Enterprising teachers have long scoured the Internet for ways to improve on their textbooks or local curricula. Now, though, lessons accessed via the Web are proliferating in the classroom as never before and are challenging the position of the powerful education-publishing industry in public schools.

Fueling the trend, most states in the past two years have embraced national standards for what students should learn in English and math classes. The new standards should make it easier to share curricula across state lines. In addition, budget pressures after the recession have led many schools to scale back or freeze purchases of textbooks and other teaching materials.

As classrooms become better equipped with interactive white boards and other gadgets, more teachers are looking for digital content and adopting an assumption that prevails in much of the World Wide Web: That content should be free.

“Now that expectation has entered the American classroom,” said Jay Diskey, executive director for the school division of the Association of American Publishers.

Seventy-four percent of elementary school teachers reported that they used free Internet resources for lessons that they flashed on computerized white boards or offered on desktops or other gadgets, compared with 65 percent who said their digital content came from commercial providers, according to a January survey by Simba Information, a market research company.

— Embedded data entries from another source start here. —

-- pv_equiv track=rewrite | github.com/anurag-chowdhury1975/bestsecret | src/bestsecret_app.py | get_mismatches
-- ===== SOURCE A (Python) =====
-- def get_mismatches(y_true, y_pred, BATCH_SIZE):
--     num_mismatches = 0
--     mismatch_tensor_indexes = {}
--     for i in range(len(y_true)):
--       if y_true[i] != y_pred[i]:
--         num_mismatches += 1
--         key = (i//BATCH_SIZE)
--         tensor_index = (i % BATCH_SIZE)
--         if mismatch_tensor_indexes.get(key) is not None:
--           mismatch_tensor_indexes[key].append((tensor_index, i))
--         else:
--           mismatch_tensor_indexes[key] = [(tensor_index, i)]
--     return num_mismatches, mismatch_tensor_indexes
-- ===== SOURCE B (Python) =====
-- def get_mismatches(y_true, y_pred, BATCH_SIZE):
--     # collect-then-group: one filtering pass builds the sorted mismatch indices,
--     # then contiguous runs of equal i // BATCH_SIZE become the dict entries
--     # (i // BATCH_SIZE is monotone in i, so each batch key is one contiguous run).
--     mismatches = [i for i in range(len(y_true)) if y_true[i] != y_pred[i]]
--     runs = []
--     for i in mismatches:
--         key = i // BATCH_SIZE
--         if runs and runs[-1][0] == key:
--             runs[-1][1].append((i % BATCH_SIZE, i))
--         else:
--             runs.append((key, [(i % BATCH_SIZE, i)]))
--     return len(mismatches), dict(runs)
-- ===== Notes on version B (the rewrite author's own statement) =====
-- stated objective: alternative
-- what changed: Replaces A's count-and-dict-lookup loop with a collect-then-group decomposition: one filtering pass builds the sorted list of mismatched indices, then contiguous runs of equal i//BATCH_SIZE are assembled by comparing each index's key with the last run (no dict membership tests), relying on monotonicity of i//BATCH_SIZE over the sorted indices.
import Mathlib
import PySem
-- pv_equiv track=rewrite | github.com/DarkStarStrix/Nexa_Compute | scripts/generate_forge_mdx.py | clean_headings
-- ===== SOURCE A (Python) =====
-- def clean_headings(content):
--     # Ensure a single H1 at top, then H2 for sections
--     lines = content.split('\n')
--     cleaned = []
--     h1_seen = False
--     for line in lines:
--         if line.startswith('# '):
--             if not h1_seen:
--                 cleaned.append(line)
--                 h1_seen = True
--             else:
--                 # downgrade extra H1 to H2
--                 cleaned.append('#' + line)
--         else:
--             cleaned.append(line)
--     return '\n'.join(cleaned)
-- ===== SOURCE B (Python) =====
-- def clean_headings(content):
--     # Locate the first H1, keep everything up to and including it,
--     # then demote every later H1 to H2.
--     lines = content.split('\n')
--     k = next((i for i, l in enumerate(lines) if l.startswith('# ')), len(lines))
--     head = lines[:k + 1]
--     tail = ['#' + l if l.startswith('# ') else l for l in lines[k + 1:]]
--     return '\n'.join(head + tail)
-- ===== Notes on version B (the rewrite author's own statement) =====
-- stated objective: alternative
-- what changed: Replaces the stateful h1_seen flag loop with a locate-the-first-H1 boundary search, emitting the head slice unchanged and demoting every H1 in the tail slice.
import Mathlib
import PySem

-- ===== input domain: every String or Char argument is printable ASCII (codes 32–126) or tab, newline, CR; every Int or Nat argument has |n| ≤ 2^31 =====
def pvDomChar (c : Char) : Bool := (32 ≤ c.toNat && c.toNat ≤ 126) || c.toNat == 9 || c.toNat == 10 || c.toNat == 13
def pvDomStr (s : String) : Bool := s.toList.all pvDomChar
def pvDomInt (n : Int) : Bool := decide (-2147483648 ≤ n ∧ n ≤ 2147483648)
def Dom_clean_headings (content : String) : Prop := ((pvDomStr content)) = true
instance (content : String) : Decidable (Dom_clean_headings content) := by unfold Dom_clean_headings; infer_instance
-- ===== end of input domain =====

-- B replaces A's stateful h1_seen flag loop by a locate-first-H1 boundary search
-- (head emitted unchanged, every H1 in the tail demoted); alternative decomposition, same cost.

-- ===== PORT A =====
-- A's loop: one pass with the h1_seen flag, appending to cleaned.
def cleanLoopA : List String → Bool → List String
  | [], _ => []
  | l :: ls, seen =>
    if PySem.Str.startswith l "# " then
      if !seen then l :: cleanLoopA ls true
      else ("#" ++ l) :: cleanLoopA ls true
    else l :: cleanLoopA ls seen

def clean_headings (content : String) : String :=
  match PySem.Str.split? content "\n" with
  | none => ""   -- unreachable: separator "\n" is nonempty
  | some lines => PySem.Str.join "\n" (cleanLoopA lines false)

-- ===== PORT B =====
def demoteB (l : String) : String :=
  if PySem.Str.startswith l "# " then "#" ++ l else l

def clean_headings_alt (content : String) : String :=
  match PySem.Str.split? content "\n" with
  | none => ""   -- unreachable: separator "\n" is nonempty
  | some lines =>
    let k := lines.findIdx (fun l => PySem.Str.startswith l "# ")
    PySem.Str.join "\n" (lines.take (k + 1) ++ (lines.drop (k + 1)).map demoteB)

-- ===== PRECONDITION & SPEC =====
def Spec_clean_headings (content : String) (out : String) : Prop := out = clean_headings_alt content
instance (content : String) (out : String) : Decidable (Spec_clean_headings content out) := by unfold Spec_clean_headings; infer_instance

-- ===== CLAIM (what is proved, stated in full; the proofs are below) =====
def Claim_equal_clean_headings : Prop := ∀ (content : String), Dom_clean_headings content → Spec_clean_headings content (clean_headings content)

-- ===== LEMMAS AND PROOFS =====

-- Once the flag is set, A's loop just demotes every H1.
theorem cleanLoopA_true (ls : List String) : cleanLoopA ls true = ls.map demoteB := by
  induction ls with
  | nil => rfl
  | cons l ls ih =>
    by_cases h : PySem.Chars.startswith l.toList ['#', ' '] = true <;>
      simp [cleanLoopA, demoteB, h, ih]

theorem cleanLoopA_false (ls : List String) :
    cleanLoopA ls false =
      ls.take (ls.findIdx (fun l => PySem.Str.startswith l "# ") + 1) ++
        (ls.drop (ls.findIdx (fun l => PySem.Str.startswith l "# ") + 1)).map demoteB := by
  induction ls with
  | nil => rfl
  | cons l ls ih =>
    by_cases h : PySem.Chars.startswith l.toList ['#', ' '] = true
    · simp [cleanLoopA, h, List.findIdx_cons, cleanLoopA_true]
    · simp [cleanLoopA, h, List.findIdx_cons, ih]

-- ===== VERDICT (by name: the statement is the Claim_ definition above) =====
theorem clean_headings_spec : Claim_equal_clean_headings := by
  intro content _
  unfold Spec_clean_headings clean_headings clean_headings_alt
  cases PySem.Str.split? content "\n" with
  | none => rfl
  | some lines => simp [cleanLoopA_false]
-- pv_equiv track=rewrite | github.com/macqster/yam | visualizer/src/layout.py | _boundary_cells
-- ===== SOURCE A (Python) =====
-- def _boundary_cells(points: set[tuple[int, int]]) -> set[tuple[int, int]]:
--     if not points:
--         return set()
--     boundary: set[tuple[int, int]] = set()
--     for x, y in points:
--         if (
--             (x - 1, y) not in points
--             or (x + 1, y) not in points
--             or (x, y - 1) not in points
--             or (x, y + 1) not in points
--         ):
--             boundary.add((x, y))
--     return boundary
-- ===== SOURCE B (Python) =====
-- def _boundary_cells(points: set[tuple[int, int]]) -> set[tuple[int, int]]:
--     xm = {(x - 1, y) for x, y in points}
--     xp = {(x + 1, y) for x, y in points}
--     ym = {(x, y - 1) for x, y in points}
--     yp = {(x, y + 1) for x, y in points}
--     interior = points & xm & xp & ym & yp
--     return points - interior
-- ===== Notes on version B (the rewrite author's own statement) =====
-- stated objective: alternative
-- what changed: Replaces the per-point loop with four neighbor membership tests by whole-set algebra: intersect the point set with its four shifted copies to get the interior, then return points minus interior.
import Mathlib
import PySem

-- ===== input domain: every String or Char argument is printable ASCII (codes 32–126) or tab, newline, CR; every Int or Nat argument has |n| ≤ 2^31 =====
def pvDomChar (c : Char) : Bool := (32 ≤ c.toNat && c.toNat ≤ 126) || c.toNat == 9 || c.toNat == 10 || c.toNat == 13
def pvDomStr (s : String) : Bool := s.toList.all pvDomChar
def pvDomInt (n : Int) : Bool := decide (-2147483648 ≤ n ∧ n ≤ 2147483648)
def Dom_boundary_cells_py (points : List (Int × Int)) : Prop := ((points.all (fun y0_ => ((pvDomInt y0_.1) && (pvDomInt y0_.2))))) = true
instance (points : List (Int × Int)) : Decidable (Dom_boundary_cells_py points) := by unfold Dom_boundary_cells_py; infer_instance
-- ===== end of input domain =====

-- B computes the same boundary set by set algebra (intersection with four shifted copies,
-- then difference) instead of A's per-point loop over neighbor membership tests; objective: alternative.

-- ===== PORT A =====
def boundary_cells_py (points : List (Int × Int)) : List (Int × Int) :=
  if points = [] then []
  else
    points.foldl (fun boundary p =>
      if !(PySem.Set.contains points (p.1 - 1, p.2))
         || !(PySem.Set.contains points (p.1 + 1, p.2))
         || !(PySem.Set.contains points (p.1, p.2 - 1))
         || !(PySem.Set.contains points (p.1, p.2 + 1))
      then PySem.Set.add boundary p else boundary) []

-- ===== PORT B =====
def boundary_cells_py_alt (points : List (Int × Int)) : List (Int × Int) :=
  let xm := PySem.Set.ofList (points.map (fun p => (p.1 - 1, p.2)))
  let xp := PySem.Set.ofList (points.map (fun p => (p.1 + 1, p.2)))
  let ym := PySem.Set.ofList (points.map (fun p => (p.1, p.2 - 1)))
  let yp := PySem.Set.ofList (points.map (fun p => (p.1, p.2 + 1)))
  let interior := PySem.Set.inter (PySem.Set.inter (PySem.Set.inter (PySem.Set.inter points xm) xp) ym) yp
  PySem.Set.diff points interior

-- ===== PRECONDITION & SPEC =====
-- The Python parameter is a set, modelled per the type convention as a duplicate-free list.
def Pre_boundary_cells_py (points : List (Int × Int)) : Prop := points.Nodup
instance (points : List (Int × Int)) : Decidable (Pre_boundary_cells_py points) := by unfold Pre_boundary_cells_py; infer_instance
def pvWitness_boundary_cells_py : (List (Int × Int)) := [(0, 0), (1, 0)]

def Spec_boundary_cells_py (points : List (Int × Int)) (out : List (Int × Int)) : Prop := out = boundary_cells_py_alt points
instance (points : List (Int × Int)) (out : List (Int × Int)) : Decidable (Spec_boundary_cells_py points out) := by unfold Spec_boundary_cells_py; infer_instance

-- ===== CLAIM (what is proved, stated in full; the proofs are below) =====
def Claim_equal_boundary_cells_py : Prop := ∀ (points : List (Int × Int)), Dom_boundary_cells_py points → Pre_boundary_cells_py points → Spec_boundary_cells_py points (boundary_cells_py points)

-- ===== LEMMAS AND PROOFS =====

-- The boundary condition A tests for a point p against the full set pts.
def pvBCond (pts : List (Int × Int)) (p : Int × Int) : Bool :=
  !(PySem.Set.contains pts (p.1 - 1, p.2))
  || !(PySem.Set.contains pts (p.1 + 1, p.2))
  || !(PySem.Set.contains pts (p.1, p.2 - 1))
  || !(PySem.Set.contains pts (p.1, p.2 + 1))

-- A's fold over a Nodup list lands on filter.
theorem pvFoldl_add_filter (pts : List (Int × Int)) (l : List (Int × Int)) :
    ∀ acc : List (Int × Int), l.Nodup → (∀ p ∈ l, p ∉ acc) →
      l.foldl (fun boundary p => if pvBCond pts p then PySem.Set.add boundary p else boundary) acc
        = acc ++ l.filter (pvBCond pts) := by
  induction l with
  | nil => intro acc _ _; simp
  | cons p t ih =>
    intro acc hnd hdis
    simp only [List.foldl_cons, List.filter_cons]
    by_cases hc : pvBCond pts p = true
    · simp only [hc, if_true]
      rw [PySem.Set.add_of_not_mem (hdis p (by simp))]
      rw [ih (acc ++ [p]) (List.nodup_cons.mp hnd).2]
      · simp
      · intro q hq
        simp only [List.mem_append, List.mem_singleton]
        rintro (h | rfl)
        · exact hdis q (by simp [hq]) h
        · exact (List.nodup_cons.mp hnd).1 hq
    · rw [if_neg hc, if_neg hc]
      rw [ih acc (List.nodup_cons.mp hnd).2 (fun q hq => hdis q (by simp [hq]))]

-- Membership in the four shifted copies.
theorem pvMem_xm (pts : List (Int × Int)) (p : Int × Int) :
    p ∈ PySem.Set.ofList (pts.map (fun q => (q.1 - 1, q.2))) ↔ (p.1 + 1, p.2) ∈ pts := by
  rw [PySem.Set.mem_ofList, List.mem_map]
  constructor
  · rintro ⟨q, hq, rfl⟩; simpa using hq
  · intro h; exact ⟨(p.1 + 1, p.2), h, by simp⟩

theorem pvMem_xp (pts : List (Int × Int)) (p : Int × Int) :
    p ∈ PySem.Set.ofList (pts.map (fun q => (q.1 + 1, q.2))) ↔ (p.1 - 1, p.2) ∈ pts := by
  rw [PySem.Set.mem_ofList, List.mem_map]
  constructor
  · rintro ⟨q, hq, rfl⟩; simpa using hq
  · intro h; exact ⟨(p.1 - 1, p.2), h, by simp⟩

theorem pvMem_ym (pts : List (Int × Int)) (p : Int × Int) :
    p ∈ PySem.Set.ofList (pts.map (fun q => (q.1, q.2 - 1))) ↔ (p.1, p.2 + 1) ∈ pts := by
  rw [PySem.Set.mem_ofList, List.mem_map]
  constructor
  · rintro ⟨q, hq, rfl⟩; simpa using hq
  · intro h; exact ⟨(p.1, p.2 + 1), h, by simp⟩

theorem pvMem_yp (pts : List (Int × Int)) (p : Int × Int) :
    p ∈ PySem.Set.ofList (pts.map (fun q => (q.1, q.2 + 1))) ↔ (p.1, p.2 - 1) ∈ pts := by
  rw [PySem.Set.mem_ofList, List.mem_map]
  constructor
  · rintro ⟨q, hq, rfl⟩; simpa using hq
  · intro h; exact ⟨(p.1, p.2 - 1), h, by simp⟩

-- B's set difference is A's filter.
theorem pvAlt_eq_filter (pts : List (Int × Int)) :
    boundary_cells_py_alt pts = pts.filter (pvBCond pts) := by
  unfold boundary_cells_py_alt
  have hdiff : ∀ (s t : List (Int × Int)),
      PySem.Set.diff s t = s.filter (fun x => !(PySem.Set.contains t x)) := fun s t => rfl
  rw [hdiff]
  apply List.filter_congr
  intro p hp
  rw [Bool.eq_iff_iff]
  simp only [pvBCond, Bool.not_eq_eq_eq_not, Bool.not_true, Bool.or_eq_true,
    ← Bool.not_eq_true, PySem.Set.contains_iff,
    PySem.Set.mem_inter, pvMem_xm, pvMem_xp, pvMem_ym, pvMem_yp, hp]
  tauto

-- ===== VERDICT (by name: the statement is the Claim_ definition above) =====
theorem boundary_cells_py_spec : Claim_equal_boundary_cells_py := by
  intro points _ hpre
  unfold Spec_boundary_cells_py boundary_cells_py
  rw [pvAlt_eq_filter]
  by_cases h : points = []
  · simp [h]
  · rw [if_neg h]
    have := pvFoldl_add_filter points points [] hpre (by simp)
    simpa [pvBCond] using this
-- pv_equiv track=rewrite | github.com/DivyaS18/ProdGuard-Product-Lifecycle-Decline-Risk-Monitoring | ProdGuard.py | consecutive_negative_growth
-- ===== SOURCE A (Python) =====
-- def consecutive_negative_growth(series):
--     count = 0
--     counts = []
--     for value in series:
--         if value < 0:
--             count += 1
--         else:
--             count = 0
--         counts.append(count)
--     return counts
-- ===== SOURCE B (Python) =====
-- def consecutive_negative_growth(series):
--     # Stage 1: run-length encode the series by sign (negative / non-negative).
--     runs = []
--     for v in series:
--         neg = v < 0
--         if runs and runs[-1][0] == neg:
--             runs[-1][1] += 1
--         else:
--             runs.append([neg, 1])
--     # Stage 2: expand each run; a block of n negatives yields 1..n, others yield zeros.
--     out = []
--     for neg, n in runs:
--         out.extend(range(1, n + 1) if neg else [0] * n)
--     return out
-- ===== Notes on version B (the rewrite author's own statement) =====
-- stated objective: alternative
-- what changed: B is a two-stage pipeline: it first run-length encodes the series by sign, then expands each run (range(1,n+1) for a negative block, n zeros otherwise), instead of A's single pass with a resetting counter.
import Mathlib
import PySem

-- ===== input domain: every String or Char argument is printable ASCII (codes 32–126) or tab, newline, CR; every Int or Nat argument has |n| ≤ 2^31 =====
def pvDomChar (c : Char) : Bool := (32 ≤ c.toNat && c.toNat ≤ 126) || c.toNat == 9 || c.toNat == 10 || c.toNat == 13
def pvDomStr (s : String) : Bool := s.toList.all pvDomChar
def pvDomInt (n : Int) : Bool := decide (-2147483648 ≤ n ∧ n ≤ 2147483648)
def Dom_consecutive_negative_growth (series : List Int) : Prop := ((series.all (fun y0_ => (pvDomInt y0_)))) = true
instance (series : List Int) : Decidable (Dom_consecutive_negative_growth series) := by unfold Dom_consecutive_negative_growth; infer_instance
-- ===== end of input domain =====

-- ===== PORT A =====
def consecutive_negative_growth (series : List Int) : List Int :=
  (series.foldl (fun (st : Int × List Int) value =>
      let count := if value < 0 then st.1 + 1 else 0
      (count, st.2 ++ [count])) (0, [])).2

-- ===== PORT B =====
-- B (objective: alternative): two-stage pipeline — run-length encode by sign, then expand each run.
-- 'runs[-1][1] += 1': increment the count of the last run
def cngBump : List (Bool × Int) → List (Bool × Int)
  | [] => []
  | [(b, n)] => [(b, n + 1)]
  | r :: rs => r :: cngBump rs

-- one step of stage 1: extend the runs with one more value
def cngStep (runs : List (Bool × Int)) (v : Int) : List (Bool × Int) :=
  let neg : Bool := decide (v < 0)
  match runs.getLast? with
  | some r => if r.1 == neg then cngBump runs else runs ++ [(neg, 1)]
  | none => runs ++ [(neg, 1)]

-- Stage 1: run-length encode the series by sign (negative / non-negative)
def cngRuns (series : List Int) : List (Bool × Int) :=
  series.foldl cngStep []

-- Stage 2: expand; a block of n negatives yields 1..n, a block of n others yields n zeros
def consecutive_negative_growth_alt (series : List Int) : List Int :=
  (cngRuns series).foldl (fun out r =>
      out ++ (if r.1 then PySem.List.pyRange 1 (r.2 + 1) 1 else List.replicate r.2.toNat 0)) []

-- ===== PRECONDITION & SPEC =====
def Spec_consecutive_negative_growth (series : List Int) (out : List Int) : Prop := out = consecutive_negative_growth_alt series
instance (series : List Int) (out : List Int) : Decidable (Spec_consecutive_negative_growth series out) := by unfold Spec_consecutive_negative_growth; infer_instance

-- ===== CLAIM (what is proved, stated in full; the proofs are below) =====
def Claim_equal_consecutive_negative_growth : Prop := ∀ (series : List Int), Dom_consecutive_negative_growth series → Spec_consecutive_negative_growth series (consecutive_negative_growth series)

-- ===== LEMMAS AND PROOFS =====

-- expansion of one run
def cngG (r : Bool × Int) : List Int :=
  if r.1 then PySem.List.pyRange 1 (r.2 + 1) 1 else List.replicate r.2.toNat 0

lemma cngBump_concat (rs : List (Bool × Int)) (b : Bool) (n : Int) :
    cngBump (rs ++ [(b, n)]) = rs ++ [(b, n + 1)] := by
  induction rs with
  | nil => simp [cngBump]
  | cons r rs ih =>
      cases rs with
      | nil => simp [cngBump]
      | cons r' rs' => simpa [cngBump] using ih

lemma cngStep_none (runs : List (Bool × Int)) (v : Int) (h : runs.getLast? = none) :
    cngStep runs v = runs ++ [(decide (v < 0), 1)] := by
  simp [cngStep, h]

lemma cngStep_same (runs : List (Bool × Int)) (v : Int) (b : Bool) (n : Int)
    (h : runs.getLast? = some (b, n)) (hbe : b = decide (v < 0)) :
    cngStep runs v = cngBump runs := by
  simp [cngStep, h, hbe]

lemma cngStep_diff (runs : List (Bool × Int)) (v : Int) (b : Bool) (n : Int)
    (h : runs.getLast? = some (b, n)) (hbe : b ≠ decide (v < 0)) :
    cngStep runs v = runs ++ [(decide (v < 0), 1)] := by
  simp [cngStep, h, hbe]

lemma cngG_true_succ (n : Int) (hn : 1 ≤ n) :
    cngG (true, n + 1) = cngG (true, n) ++ [n + 1] := by
  simp only [cngG, if_pos]
  have h : n + 1 + 1 = (n + 1) + 1 := by ring
  rw [h, PySem.List.pyRange_one_succ_right (by omega)]

lemma cngG_false_succ (n : Int) (hn : 1 ≤ n) :
    cngG (false, n + 1) = cngG (false, n) ++ [0] := by
  have h : (n + 1).toNat = n.toNat + 1 := by omega
  simp [cngG, h, List.replicate_succ']

lemma cngG_single (b : Bool) : cngG (b, 1) = [if b then 1 else 0] := by
  cases b
  · simp [cngG]
  · simp only [cngG]; decide

-- main invariant: A's fold state matches the expansion of B's runs built so far
lemma cng_key (l : List Int) : ∀ (count : Int) (counts : List Int) (runs : List (Bool × Int)),
    counts = runs.flatMap cngG →
    (match runs.getLast? with
     | some (b, n) => count = (if b then n else 0) ∧ 1 ≤ n
     | none => count = 0) →
    (l.foldl (fun (st : Int × List Int) value =>
        let count := if value < 0 then st.1 + 1 else 0
        (count, st.2 ++ [count])) (count, counts)).2 =
    (l.foldl cngStep runs).flatMap cngG := by
  induction l with
  | nil => intro count counts runs hc _; simpa using hc
  | cons v rest ih =>
      intro count counts runs hc hinv
      simp only [List.foldl_cons]
      cases hrl : runs.getLast? with
      | none =>
          have hre : runs = [] := List.getLast?_eq_none_iff.mp hrl
          rw [hrl] at hinv
          subst hre hinv
          simp only [List.flatMap_nil] at hc
          subst hc
          rw [cngStep_none _ _ hrl]
          apply ih
          · by_cases hv : v < 0 <;> simp [hv, cngG_single]
          · rw [List.nil_append, List.getLast?_singleton]
            by_cases hv : v < 0 <;> simp [hv]
      | some r =>
          obtain ⟨b, n⟩ := r
          rw [hrl] at hinv
          obtain ⟨hcount, hn1⟩ := hinv
          subst hcount
          have hsplit : runs = runs.dropLast ++ [(b, n)] := by
            conv_lhs => rw [← List.dropLast_append_getLast? _ hrl]
          have hcexp : counts = runs.dropLast.flatMap cngG ++ cngG (b, n) := by
            rw [hc]; conv_lhs => rw [hsplit]
            simp [List.flatMap_append]
          by_cases hbe : b = decide (v < 0)
          · -- same sign: bump the last run
            rw [cngStep_same _ _ _ _ hrl hbe]
            have hbump : cngBump runs = runs.dropLast ++ [(b, n + 1)] := by
              conv_lhs => rw [hsplit]
              exact cngBump_concat _ _ _
            rw [hbump]
            apply ih
            · rw [hcexp]
              by_cases hv : v < 0
              · have hb : b = true := by rw [hbe]; exact decide_eq_true hv
                subst hb
                simp [hv, cngG_true_succ n hn1, List.flatMap_append]
              · have hb : b = false := by rw [hbe]; exact decide_eq_false hv
                subst hb
                simp [hv, cngG_false_succ n hn1, List.flatMap_append]
            · rw [List.getLast?_concat]
              refine ⟨?_, by omega⟩
              by_cases hv : v < 0
              · have hb : b = true := by rw [hbe]; exact decide_eq_true hv
                subst hb; simp [hv]
              · have hb : b = false := by rw [hbe]; exact decide_eq_false hv
                subst hb; simp [hv]
          · -- sign changed: start a new run
            rw [cngStep_diff _ _ _ _ hrl hbe]
            apply ih
            · rw [hc]
              by_cases hv : v < 0
              · have hb : b = false := by
                  cases b
                  · rfl
                  · exact absurd (by simp [decide_eq_true hv]) hbe
                subst hb
                simp [hv, List.flatMap_append, cngG_single]
              · have hb : b = true := by
                  cases b
                  · exact absurd (by simp [decide_eq_false hv]) hbe
                  · rfl
                subst hb
                simp [hv, List.flatMap_append, cngG_single]
            · rw [List.getLast?_concat]
              refine ⟨?_, by omega⟩
              by_cases hv : v < 0
              · have hb : b = false := by
                  cases b
                  · rfl
                  · exact absurd (by simp [decide_eq_true hv]) hbe
                subst hb
                simp [hv]
              · simp [hv]

lemma alt_eq_flatMap (series : List Int) :
    consecutive_negative_growth_alt series = (cngRuns series).flatMap cngG := by
  unfold consecutive_negative_growth_alt
  have h : (fun (out : List Int) (r : Bool × Int) =>
      out ++ (if r.1 then PySem.List.pyRange 1 (r.2 + 1) 1 else List.replicate r.2.toNat 0)) =
      (fun out r => out ++ cngG r) := rfl
  rw [h, PySem.List.foldl_append_eq_flatMap cngG]
  simp

-- ===== VERDICT (by name: the statement is the Claim_ definition above) =====
theorem consecutive_negative_growth_spec : Claim_equal_consecutive_negative_growth := by
  intro series _
  unfold Spec_consecutive_negative_growth consecutive_negative_growth
  rw [alt_eq_flatMap]
  unfold cngRuns
  exact cng_key series 0 [] [] (by simp) (by simp)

The survey found that middle and high school teachers also gravitated more toward free online content.

Analysts say private vendors are likely to regain their edge as school budgets improve, but the market is undoubtedly changing.

Most school systems across the country have delayed new textbook purchases, which often run on a six- or seven-year rotation, to bridge budget gaps and to wait and see what the next generation of standardized tests will look like. New tests, tied to the national standards, are scheduled to begin as early as the 2014-15 school year.

Sales of textbooks and “core instructional materials” dropped from more than $4 billion in 2008 to about $3.3 billion in 2011, according to the Association of American Publishers. Pent-up demand for new materials could lead to a buying spree.

But advocates for open-source materials — free online content that can be shared and customized by users — say the national standards offer a unique opportunity to create high-quality curricula at low cost.